ARod gets a “2” in character, because I’m more concerned with ARod’s character in regards to his baseball career, rather than his private life. In 2007, he got a 10 year deal from the Yankees, based, primarily on the fact that he was seen, then, as MLB’s “clean” superstar who’d regain the all time Homer record that Bonds had “stolen” from Hank Aaron. A year later, ARod goes on 60 Minutes and lies to Katie Couric, that he’d ONLY used PEDS in Texas – no one made him do that, it was just ARod trying to spin revelations. Then when he’s caught by MLB in connection with the Florida Lab, he a) Gives money to the Lab for their legal fees and b) Tries to implicate other players so as to not be the only leading player caught in the NET.

Sure, some of this is allegation, which is why I need time to see it play out, but this is beyond integrity and sportsmanship. ARod is a complete P.O.S.

This again?

Can you quantify this in some way? I think you should since you’re assigning it a great deal of importance. How many games do you think his “being a distraction” cost them?

In some seasons that’s been true. But that’s also not his fault; that’s the way the system works.

Not at all. He got a 10-year deal from the Yankees because they needed him.

I voted for Jeter, Ichiro, Rivera, and Cabrera.

I agree with the sentiment, but I can’t bring myself to vote for A-Rod. Not because of the PEDs, or even the other “character issues”, but because I think he’s been a huge bust considering the obscene amount of money he was given.

I freely admit that ‘size of contract’ should have nothing to do with HOF voting, and it’s not his ‘fault’ that two different teams were willing to grossly overpay for his services, but I just can’t stand the guy. I didn’t like him when he went to Texas, and my opinion only soured more when he donned the pinstripes…but that’s entirely a personal issue :slight_smile:

ARod as distraction:

Going into this offseason, the Yankees don’t know what their payroll number will be for 2014, because of ARod’s appeal of his suspension. Even if ARod’s suspension is cut down to 100 games, that 1/3rd of a season will but them over the $189 mil figure which they were trying to stay under, but if they can’t then they’ll just go over and sign everything in sight. It’s interesting to note that MLB was willing to compromise with ARod last summer, and lower their original suspension, because they wanted it all done with. Every player took the penalty or cut a deal, except ARod… to the detriment of the Yankees.

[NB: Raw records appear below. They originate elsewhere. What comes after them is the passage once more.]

-- pv_equiv track=rewrite | github.com/joetache4/ProjectEuler | 105_SpecialSubsetSumsTesting.py | cond2
-- ===== SOURCE A (Python) =====
-- def cond2(arr):
-- 	arr.sort()
-- 	m = arr[0] # sum of lower terms
-- 	M = 0      # sum of higher terms
-- 	a = 1
-- 	b = len(arr)-1
-- 	while a < b:
-- 		m += arr[a]
-- 		M += arr[b]
-- 		if m <= M:
-- 			return False
-- 		a += 1
-- 		b -= 1
-- 	return True
-- ===== SOURCE B (Python) =====
-- def cond2(arr):
-- 	arr.sort()
-- 	n = len(arr)
-- 	P = [0]
-- 	s = 0
-- 	for x in arr:
-- 		s += x
-- 		P.append(s)
-- 	for k in range(1, (n + 1) // 2):
-- 		if P[k + 1] <= P[n] - P[n - k]:
-- 			return False
-- 	return True
-- ===== Notes on version B (the rewrite author's own statement) =====
-- stated objective: alternative
-- what changed: Replaces the two-pointer loop with running low/high accumulators by a precomputed prefix-sum array P and a single indexed scan comparing P[k+1] with P[n]-P[n-k].
import Mathlib
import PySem

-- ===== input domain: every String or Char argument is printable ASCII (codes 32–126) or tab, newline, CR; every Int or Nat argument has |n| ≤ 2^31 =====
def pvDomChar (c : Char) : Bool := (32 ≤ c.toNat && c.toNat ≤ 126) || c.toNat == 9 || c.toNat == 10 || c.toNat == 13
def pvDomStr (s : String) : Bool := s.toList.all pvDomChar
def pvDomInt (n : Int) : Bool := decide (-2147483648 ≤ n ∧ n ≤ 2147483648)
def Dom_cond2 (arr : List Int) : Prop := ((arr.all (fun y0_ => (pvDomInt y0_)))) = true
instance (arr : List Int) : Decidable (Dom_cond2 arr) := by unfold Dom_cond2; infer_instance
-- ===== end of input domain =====

-- B replaces A's two-pointer running-accumulator loop by a prefix-sum array and an
-- indexed scan (same cost; equivalence is about the return value — both sort arr in place).

-- ===== PORT A =====
-- the while-loop of A: state (m, M, a, b), early return False
def cond2Loop (s : List Int) (m M a b : Int) : Bool :=
  if _h : a < b then
    match PySem.List.pyGet? s a, PySem.List.pyGet? s b with
    | some x, some y =>
        if m + x ≤ M + y then false
        else cond2Loop s (m + x) (M + y) (a + 1) (b - 1)
    | _, _ => false   -- IndexError (unreachable for the calls A makes)
  else true
termination_by (b - a).toNat
decreasing_by omega

def cond2 (arr : List Int) : Bool :=
  let s := PySem.List.sorted arr (fun x => x) false
  match PySem.List.pyGet? s 0 with
  | some m0 => cond2Loop s m0 0 1 ((s.length : Int) - 1)
  | none => false   -- IndexError on empty arr (excluded by Pre_cond2)

-- ===== PORT B =====
def cond2_alt (arr : List Int) : Bool :=
  let s := PySem.List.sorted arr (fun x => x) false
  let n : Int := (s.length : Int)
  let P := (s.foldl (fun st x => (st.1 ++ [st.2 + x], st.2 + x)) ([(0 : Int)], (0 : Int))).1
  (PySem.List.pyRange 1 (PySem.Int.floordiv (n + 1) 2) 1).all
    (fun k => !decide (PySem.List.pyGetD P (k + 1) 0 ≤ PySem.List.pyGetD P n 0 - PySem.List.pyGetD P (n - k) 0))

-- ===== PRECONDITION & SPEC =====
-- Pre_ excludes only the empty list, on which A raises IndexError (arr[0]).
def Pre_cond2 (arr : List Int) : Prop := arr ≠ []
instance (arr : List Int) : Decidable (Pre_cond2 arr) := by unfold Pre_cond2; infer_instance
def pvWitness_cond2 : List Int := [2, 3, 4]

def Spec_cond2 (arr : List Int) (out : Bool) : Prop := out = cond2_alt arr
instance (arr : List Int) (out : Bool) : Decidable (Spec_cond2 arr out) := by unfold Spec_cond2; infer_instance

-- ===== CLAIM (what is proved, stated in full; the proofs are below) =====
def Claim_equal_cond2 : Prop := ∀ (arr : List Int), Dom_cond2 arr → Pre_cond2 arr → Spec_cond2 arr (cond2 arr)

-- ===== LEMMAS AND PROOFS =====

-- sum of the first i elements of s
def psum (s : List Int) (i : Nat) : Int := (s.take i).sum

-- the common shape both sides reduce to
def chk (s : List Int) (a : Int) : Bool :=
  (PySem.List.pyRange a (PySem.Int.floordiv ((s.length : Int) + 1) 2) 1).all
    (fun k => !decide (psum s (k + 1).toNat ≤ psum s s.length - psum s (((s.length : Int) - k).toNat)))

theorem all_congr_mem {α : Type} (l : List α) (f g : α → Bool)
    (h : ∀ x ∈ l, f x = g x) : l.all f = l.all g := by
  induction l with
  | nil => rfl
  | cons x t ih =>
      simp only [List.all_cons]
      rw [h x (List.mem_cons_self), ih (fun y hy => h y (List.mem_cons_of_mem _ hy))]

theorem foldP (l : List Int) (P0 : List Int) (s0 : Int) :
    l.foldl (fun st x => (st.1 ++ [st.2 + x], st.2 + x)) (P0, s0)
      = (P0 ++ (List.range l.length).map (fun i => s0 + (l.take (i + 1)).sum), s0 + l.sum) := by
  induction l generalizing P0 s0 with
  | nil => simp
  | cons x t ih =>
      rw [List.foldl_cons, ih]
      simp [List.range_succ_eq_map, Function.comp_def, add_assoc, List.take_succ_cons]

theorem psum_succ (s : List Int) (i : Nat) (h : i < s.length) :
    psum s (i + 1) = psum s i + s[i] := by
  simp [psum, List.sum_take_succ s i h]

theorem P_get (s : List Int) (i : Int) (h0 : 0 ≤ i) (h1 : i ≤ (s.length : Int)) :
    PySem.List.pyGetD
      ((s.foldl (fun st x => (st.1 ++ [st.2 + x], st.2 + x)) ([(0 : Int)], (0 : Int))).1) i 0
      = psum s i.toNat := by
  have hP : (s.foldl (fun st x => (st.1 ++ [st.2 + x], st.2 + x)) ([(0 : Int)], (0 : Int))).1
      = (List.range (s.length + 1)).map (psum s) := by
    rw [foldP]
    simp [List.range_succ_eq_map, Function.comp_def, psum]
  rw [hP, PySem.List.pyGetD_eq_getElem _ 0 h0 (by simp; omega)]
  simp

theorem loopA_eq (s : List Int) (t : Nat) : ∀ (a : Int), 1 ≤ a →
    (((s.length : Int) - 2 * a).toNat ≤ 2 * t) →
    cond2Loop s (psum s a.toNat) (psum s s.length - psum s (((s.length : Int) - a + 1).toNat))
        a ((s.length : Int) - a)
      = chk s a := by
  induction t with
  | zero =>
      intro a ha hm
      have hab : ¬ (a < (s.length : Int) - a) := by omega
      rw [cond2Loop, dif_neg hab, chk,
        PySem.List.pyRange_one_eq_nil (by
          have := PySem.Int.le_floordiv_iff_mul_le (a := (s.length : Int) + 1) (q := a + 1)
            (by omega : (0:Int) < 2)
          omega)]
      rfl
  | succ t ih =>
      intro a ha hm
      by_cases hab : a < (s.length : Int) - a
      · have hga := PySem.List.pyGet?_eq_some_getElem s (i := a) (by omega) (by omega)
        have hgb := PySem.List.pyGet?_eq_some_getElem s (i := (s.length : Int) - a) (by omega) (by omega)
        have hm1 : psum s a.toNat + s[a.toNat]'(by omega) = psum s (a + 1).toNat := by
          rw [show (a + 1).toNat = a.toNat + 1 by omega, psum_succ s a.toNat (by omega)]
        have hM1 : psum s s.length - psum s (((s.length : Int) - a + 1).toNat)
              + s[((s.length : Int) - a).toNat]'(by omega)
            = psum s s.length - psum s (((s.length : Int) - a).toNat) := by
          rw [show (((s.length : Int) - a + 1).toNat) = ((s.length : Int) - a).toNat + 1 by omega,
            psum_succ s (((s.length : Int) - a).toNat) (by omega)]
          ring
        have hcons : PySem.List.pyRange a (PySem.Int.floordiv ((s.length : Int) + 1) 2) 1
            = a :: PySem.List.pyRange (a + 1) (PySem.Int.floordiv ((s.length : Int) + 1) 2) 1 := by
          refine PySem.List.pyRange_one_cons ?_
          have := PySem.Int.le_floordiv_iff_mul_le (a := (s.length : Int) + 1) (q := a + 1)
            (by omega : (0:Int) < 2)
          omega
        rw [cond2Loop, dif_pos hab, hga, hgb]
        simp only [hm1, hM1]
        by_cases hc : psum s (a + 1).toNat ≤ psum s s.length - psum s (((s.length : Int) - a).toNat)
        · rw [if_pos hc, chk, hcons, List.all_cons]
          simp [hc]
        · rw [if_neg hc]
          have hrec : cond2Loop s (psum s (a + 1).toNat)
              (psum s s.length - psum s (((s.length : Int) - (a + 1) + 1).toNat))
              (a + 1) ((s.length : Int) - (a + 1)) = chk s (a + 1) :=
            ih (a + 1) (by omega) (by omega)
          rw [show ((s.length : Int) - a - 1) = (s.length : Int) - (a + 1) by ring,
            show (((s.length : Int) - a).toNat) = (((s.length : Int) - (a + 1) + 1).toNat) by omega,
            hrec, chk, chk, hcons, List.all_cons]
          simp [hc]
      · rw [cond2Loop, dif_neg hab, chk,
          PySem.List.pyRange_one_eq_nil (by
            have := PySem.Int.le_floordiv_iff_mul_le (a := (s.length : Int) + 1) (q := a + 1)
              (by omega : (0:Int) < 2)
            omega)]
        rfl

-- ===== VERDICT (by name: the statement is the Claim_ definition above) =====
theorem cond2_spec : Claim_equal_cond2 := by
  unfold Claim_equal_cond2
  intro arr _hdom hpre
  unfold Spec_cond2 cond2 cond2_alt
  set s := PySem.List.sorted arr (fun x => x) false with hs
  have hsne : s ≠ [] := by
    intro h
    have := PySem.List.sorted_perm arr (fun x => x) false
    rw [← hs, h] at this
    exact hpre (this.nil_eq).symm
  have hlen : 0 < s.length := List.length_pos_iff.mpr hsne
  have hget := PySem.List.pyGet?_eq_some_getElem s (i := 0) (by omega) (by omega)
  have hm0 : s[(0 : Int).toNat]'(by omega) = psum s (1 : Int).toNat := by
    rw [show (1 : Int).toNat = 0 + 1 from rfl, psum_succ s 0 hlen]
    simp [psum]
  have hget2 : PySem.List.pyGet? s 0 = some (psum s (1 : Int).toNat) :=
    hget.trans (congrArg some hm0)
  simp only [hget2]
  have hM0 : psum s s.length - psum s (((s.length : Int) - 1 + 1).toNat) = 0 := by
    simp [psum]
  have hloop := loopA_eq s s.length 1 (by omega) (by omega)
  rw [hM0] at hloop
  rw [hloop]
  unfold chk
  refine all_congr_mem _ _ _ ?_
  intro k hk
  rw [PySem.List.mem_pyRange_one] at hk
  have h2k : (k + 1) * 2 ≤ (s.length : Int) + 1 :=
    (PySem.Int.le_floordiv_iff_mul_le (by omega : (0:Int) < 2)).mp (by omega)
  rw [P_get s (k + 1) (by omega) (by omega),
    P_get s ((s.length : Int)) (by omega) (by omega),
    P_get s ((s.length : Int) - k) (by omega) (by omega)]
  simp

And remember ARod in the 2004 ALCS when he slapped the ball out of Arroyo’s glove in game 6? The Yankees are trying to pull out of a death spiral that led to the biggest choke in sports history, and the last thing they should have had to deal with was Ole Slappy McBluelips.

Plenty of others, but the day grows short.

And as far as your assertion that ARod’s 10 year deal had nothing to do with his being the ‘savior’ from the PED era, recall that his contract had 3 massive bonuses for reaching milestones 660, 716 and 763 homers. I think they totalled over $30 million.

As storyteller0910 showed (or a quick look at his stats will tell you), he played extremely well under that first contract. He was juicing, of course, but if we’re just talking about what he did on the field he was not a bust at all.

I’m not sure I can buy this as a “distraction;” it’s a real thing with a major financial impact.

Yes, I remember. It made him look like an asshole. They were losing that game at the time. In what way did it contribute to the outcome of the series? With this kind of reasoning you can call anything a distraction. Granted: with this guy it’s always something. But I think people tend to forget that most of this crap is of no import and affects nobody except the RO public.

It does. That turned out to be a great thing because the Yankees won’t have to pay that money.

The size of a player’s contract should not affect evaluation of his performance or ability, but it is fair play when evaluating his contribution to his team. Top players that give home-town discounts, (Pedroia for example) is going to be evaluated higher than, say Cano, if they end up with comparable WAR.

Again, I’m just rating according to the 6 categories that the HOF includes in their instructions to the voters. How much weight a voter gives to each category is an individual matter.